» **Task item**: Copy the records below word for word. Stop after the line that contains "-- stated objective: alternative".

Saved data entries
┌──

-- pv_equiv track=rewrite | github.com/oobondes/adventofcode2015 | aoc2015.py | day_3_final
-- ===== SOURCE A (Python) =====
-- def day_3_final(text):
--     point_s = (0, 0)
--     point_r = (0, 0)
--     op = {"v": (0, -1), "^": (0, 1), "<": (-1, 0), ">": (1, 0)}
--     visited = {point_s}
--     for i, direction in enumerate(text):
--         x, y = op[direction]
--         if i % 2 == 0:
--             point_s = (point_s[0] + x, point_s[1] + y)
--             visited.add(point_s)
--         else:
--             point_r = (point_r[0] + x, point_r[1] + y)
--             visited.add(point_r)
--     return len(visited)
-- ===== SOURCE B (Python) =====
-- def day_3_final(text):
--     op = {"v": (0, -1), "^": (0, 1), "<": (-1, 0), ">": (1, 0)}
--     visited = {(0, 0)}
--     for stream in (text[::2], text[1::2]):
--         x, y = 0, 0
--         for d in stream:
--             dx, dy = op[d]
--             x, y = x + dx, y + dy
--             visited.add((x, y))
--     return len(visited)
-- ===== Notes on version B (the rewrite author's own statement) =====
-- stated objective: alternative
-- what changed: Instead of one interleaved pass that branches on i % 2 with two live position accumulators, B deinterleaves the input into the two move streams text[::2] and text[1::2] and traces each stream independently from the origin into the shared visited set.
import Mathlib
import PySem

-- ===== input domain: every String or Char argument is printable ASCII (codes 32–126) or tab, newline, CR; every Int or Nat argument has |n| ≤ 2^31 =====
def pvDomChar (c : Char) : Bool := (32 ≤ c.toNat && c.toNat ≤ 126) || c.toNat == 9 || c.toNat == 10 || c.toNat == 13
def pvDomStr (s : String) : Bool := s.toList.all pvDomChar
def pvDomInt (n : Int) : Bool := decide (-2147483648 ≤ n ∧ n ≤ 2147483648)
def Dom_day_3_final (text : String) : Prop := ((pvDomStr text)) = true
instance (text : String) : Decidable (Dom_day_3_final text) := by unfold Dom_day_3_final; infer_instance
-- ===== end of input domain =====

-- B replaces A's single interleaved i%2-branching pass by two independent traces over the
-- deinterleaved streams text[::2] and text[1::2] (objective: alternative decomposition).

-- ===== PORT A =====
-- the move dict op (identical literal in both Pythons)
def pvOp : PySem.Dict Char (Int × Int) :=
  ⟨[('v', ((0 : Int), (-1 : Int))), ('^', (0, 1)), ('<', (-1, 0)), ('>', (1, 0))]⟩

-- loop body of A's 'for i, direction in enumerate(text)'
def pvStepA (st : (Int × Int) × (Int × Int) × PySem.Set (Int × Int)) (p : Int × Char) :
    (Int × Int) × (Int × Int) × PySem.Set (Int × Int) :=
  let d := PySem.Dict.getD pvOp p.2 (0, 0)   -- op[direction]; KeyError excluded by Pre_
  if PySem.Int.mod p.1 2 == 0 then
    let ps := (st.1.1 + d.1, st.1.2 + d.2)
    (ps, st.2.1, PySem.Set.add st.2.2 ps)
  else
    let pr := (st.2.1.1 + d.1, st.2.1.2 + d.2)
    (st.1, pr, PySem.Set.add st.2.2 pr)

def day_3_final (text : String) : Int :=
  PySem.Set.len
    ((PySem.List.enumerate text.toList).foldl pvStepA
      ((0, 0), (0, 0), [((0 : Int), (0 : Int))])).2.2

-- ===== PORT B =====
-- inner loop of Source B: trace one stream from (x,y)=(0,0), adding each stepped position
def pvTrace (stream : List Char) (start : (Int × Int) × PySem.Set (Int × Int)) :
    (Int × Int) × PySem.Set (Int × Int) :=
  stream.foldl (fun st c =>
    let d := PySem.Dict.getD pvOp c (0, 0)   -- op[d]; KeyError excluded by Pre_
    let q := (st.1.1 + d.1, st.1.2 + d.2)
    (q, PySem.Set.add st.2 q)) start

def day_3_final_alt (text : String) : Int :=
  let evens := (PySem.List.slice? text.toList none none 2).getD []      -- text[::2]
  let odds := (PySem.List.slice? text.toList (some 1) none 2).getD []   -- text[1::2]
  let v1 := (pvTrace evens ((0, 0), [((0 : Int), (0 : Int))])).2
  let v2 := (pvTrace odds ((0, 0), v1)).2
  PySem.Set.len v2

-- ===== PRECONDITION & SPEC =====
-- Pre_: exactly the inputs on which A returns; on any other character op[direction] raises KeyError.
def Pre_day_3_final (text : String) : Prop :=
  (text.toList.all (fun c => c == 'v' || c == '^' || c == '<' || c == '>')) = true
instance (text : String) : Decidable (Pre_day_3_final text) := by
  unfold Pre_day_3_final; infer_instance

def pvWitness_day_3_final : String := "^>v<"

def Spec_day_3_final (text : String) (out : Int) : Prop := out = day_3_final_alt text
instance (text : String) (out : Int) : Decidable (Spec_day_3_final text out) := by
  unfold Spec_day_3_final; infer_instance

-- ===== CLAIM (what is proved, stated in full; the proofs are below) =====
def Claim_equal_day_3_final : Prop :=
  ∀ (text : String), Dom_day_3_final text → Pre_day_3_final text →
    Spec_day_3_final text (day_3_final text)

-- ===== LEMMAS AND PROOFS =====

-- every other element, starting with the first (text[::2] on lists)
def pvEveryOther {α : Type} : List α → List α
  | [] => []
  | [a] => [a]
  | a :: _ :: t => a :: pvEveryOther t

theorem pvEveryOther_cons {α : Type} (x : α) (l : List α) :
    pvEveryOther (x :: l) = x :: pvEveryOther l.tail := by
  cases l <;> rfl

-- the positions visited when stepping from p through the moves cs
def pvPts (p : Int × Int) : List Char → List (Int × Int)
  | [] => []
  | c :: cs =>
    let d := PySem.Dict.getD pvOp c (0, 0)
    let q := (p.1 + d.1, p.2 + d.2)
    q :: pvPts q cs

-- alternating merge: the insertion order of A's interleaved loop
def pvInterleave {α : Type} : List α → List α → List α
  | [], ys => ys
  | x :: xs, ys => x :: pvInterleave ys xs
termination_by xs ys => xs.length + ys.length
decreasing_by simp; omega

theorem pvMem_interleave {α : Type} (xs ys : List α) (y : α) :
    y ∈ pvInterleave xs ys ↔ y ∈ xs ∨ y ∈ ys := by
  induction xs, ys using pvInterleave.induct with
  | case1 ys => simp [pvInterleave]
  | case2 x xs ys ih => simp [pvInterleave, ih]; tauto

-- text[::2] and text[1::2] computed by slice? are pvEveryOther
theorem pvFilt {α : Type} (xs : List α) :
    List.filterMap (fun k => xs[2 * k]?) (List.range ((xs.length + 1) / 2)) =
      pvEveryOther xs := by
  induction xs using pvEveryOther.induct with
  | case1 => simp [pvEveryOther]
  | case2 a => simp [pvEveryOther]
  | case3 a b t ih =>
    have hlen : (a :: b :: t).length = t.length + 2 := by simp
    have hc : ((a :: b :: t).length + 1) / 2 = (t.length + 1) / 2 + 1 := by
      rw [hlen]; omega
    rw [hc, List.range_succ_eq_map, List.filterMap_cons, List.filterMap_map]
    simp only [Nat.mul_zero, List.getElem?_cons_zero, pvEveryOther]
    congr 1

theorem pvSliceEven {α : Type} (xs : List α) :
    (PySem.List.slice? xs none none 2).getD [] = pvEveryOther xs := by
  simp only [PySem.List.slice?, PySem.List.sliceIndices]
  norm_num
  have hcount : (if 0 < xs.length then (((xs.length : Int) + 2 - 1) / 2).toNat else 0)
      = (xs.length + 1) / 2 := by split_ifs with h <;> omega
  rw [hcount, ← pvFilt xs]
  apply List.filterMap_congr
  intro k _
  have h1 : ((2 * (k : Int))).toNat = 2 * k := by omega
  rw [h1]

theorem pvSliceOdd {α : Type} (xs : List α) :
    (PySem.List.slice? xs (some 1) none 2).getD [] = pvEveryOther xs.tail := by
  simp only [PySem.List.slice?, PySem.List.sliceIndices]
  norm_num
  cases xs with
  | nil => simp [pvEveryOther]
  | cons a t =>
    have hmin : min 1 ((a :: t).length : Int) = 1 := by simp
    rw [hmin]
    have hcount : (if 1 < (a :: t).length then
        (((((a :: t).length : Int)) - 1 + 2 - 1) / 2).toNat else 0) = (t.length + 1) / 2 := by
      split_ifs with h <;> simp only [List.length_cons] at h ⊢ <;> omega
    rw [hcount, List.tail_cons, ← pvFilt t]
    apply List.filterMap_congr
    intro k _
    have h1 : (1 + 2 * (k : Int)).toNat = 2 * k + 1 := by omega
    rw [h1]
    simp

-- B's inner loop is an update with the traced positions
theorem pvTrace_snd (s : List Char) (p : Int × Int) (V : PySem.Set (Int × Int)) :
    (pvTrace s (p, V)).2 = V.update (pvPts p s) := by
  induction s generalizing p V with
  | nil => simp [pvTrace, pvPts, PySem.Set.update_nil]
  | cons c cs ih =>
    simp only [pvTrace, List.foldl_cons, pvPts, pvPts, PySem.Set.update_cons] at *
    exact ih _ _

-- A's loop is an update with the alternating merge of the two traces
theorem pvA_fold (t : List Char) :
    ∀ (i : Int) (s r : Int × Int) (V : PySem.Set (Int × Int)), i % 2 = 0 →
      ((PySem.List.enumerate t i).foldl pvStepA (s, r, V)).2.2 =
        V.update (pvInterleave (pvPts s (pvEveryOther t)) (pvPts r (pvEveryOther t.tail))) := by
  induction t using pvEveryOther.induct with
  | case1 =>
    intro i s r V _
    simp [PySem.List.enumerate_nil, pvEveryOther, pvPts, pvInterleave, PySem.Set.update_nil]
  | case2 a =>
    intro i s r V hi
    have hmb : (PySem.Int.mod i 2 == 0) = true := by
      simp only [beq_iff_eq, PySem.Int.mod_eq_emod_of_pos (by omega : (0:Int) < 2)]; omega
    simp only [PySem.List.enumerate_cons, PySem.List.enumerate_nil, List.foldl_cons,
      List.foldl_nil, pvStepA, hmb, if_true]
    simp [pvEveryOther, pvPts, pvInterleave, PySem.Set.update_cons, PySem.Set.update_nil]
  | case3 a b t ih =>
    intro i s r V hi
    have hmb : (PySem.Int.mod i 2 == 0) = true := by
      simp only [beq_iff_eq, PySem.Int.mod_eq_emod_of_pos (by omega : (0:Int) < 2)]; omega
    have hmb1 : (PySem.Int.mod (i + 1) 2 == 0) = false := by
      simp only [beq_eq_false_iff_ne, ne_eq,
        PySem.Int.mod_eq_emod_of_pos (by omega : (0:Int) < 2)]; omega
    rw [PySem.List.enumerate_cons, PySem.List.enumerate_cons, List.foldl_cons, List.foldl_cons]
    simp only [pvStepA, hmb, hmb1, if_true, Bool.false_eq_true, if_false]
    rw [ih (i + 1 + 1) _ _ _ (by omega)]
    simp only [pvEveryOther, List.tail_cons, pvEveryOther_cons, pvPts,
      pvInterleave, PySem.Set.update_cons]

-- Set.len of an update depends only on the updating list's members
theorem pvLen_update_congr (V : PySem.Set (Int × Int)) (hV : V.Nodup)
    (L1 L2 : List (Int × Int)) (h : ∀ y, y ∈ L1 ↔ y ∈ L2) :
    PySem.Set.len (V.update L1) = PySem.Set.len (V.update L2) := by
  have n1 := PySem.Set.nodup_update (s := V) (xs := L1) hV
  have n2 := PySem.Set.nodup_update (s := V) (xs := L2) hV
  have hperm : (V.update L1).Perm (V.update L2) := by
    rw [List.perm_ext_iff_of_nodup n1 n2]
    intro y
    rw [PySem.Set.mem_update, PySem.Set.mem_update, h y]
  simp [PySem.Set.len, hperm.length_eq]

-- ===== VERDICT (by name: the statement is the Claim_ definition above) =====
theorem day_3_final_spec : Claim_equal_day_3_final := by
  intro text _ _
  unfold Spec_day_3_final day_3_final day_3_final_alt
  rw [pvSliceEven, pvSliceOdd]
  simp only [pvTrace_snd]
  rw [pvA_fold text.toList 0 (0, 0) (0, 0) _ (by omega), ← PySem.Set.update_append]
  apply pvLen_update_congr
  · decide
  · intro y
    rw [pvMem_interleave, List.mem_append]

└──

» **Solution to the problem**:
-- pv_equiv track=rewrite | github.com/oobondes/adventofcode2015 | aoc2015.py | day_3_final
-- ===== SOURCE A (Python) =====
-- def day_3_final(text):
--     point_s = (0, 0)
--     point_r = (0, 0)
--     op = {"v": (0, -1), "^": (0, 1), "<": (-1, 0), ">": (1, 0)}
--     visited = {point_s}
--     for i, direction in enumerate(text):
--         x, y = op[direction]
--         if i % 2 == 0:
--             point_s = (point_s[0] + x, point_s[1] + y)
--             visited.add(point_s)
--         else:
--             point_r = (point_r[0] + x, point_r[1] + y)
--             visited.add(point_r)
--     return len(visited)
-- ===== SOURCE B (Python) =====
-- def day_3_final(text):
--     op = {"v": (0, -1), "^": (0, 1), "<": (-1, 0), ">": (1, 0)}
--     visited = {(0, 0)}
--     for stream in (text[::2], text[1::2]):
--         x, y = 0, 0
--         for d in stream:
--             dx, dy = op[d]
--             x, y = x + dx, y + dy
--             visited.add((x, y))
--     return len(visited)
-- ===== Notes on version B (the rewrite author's own statement) =====
-- stated objective: alternative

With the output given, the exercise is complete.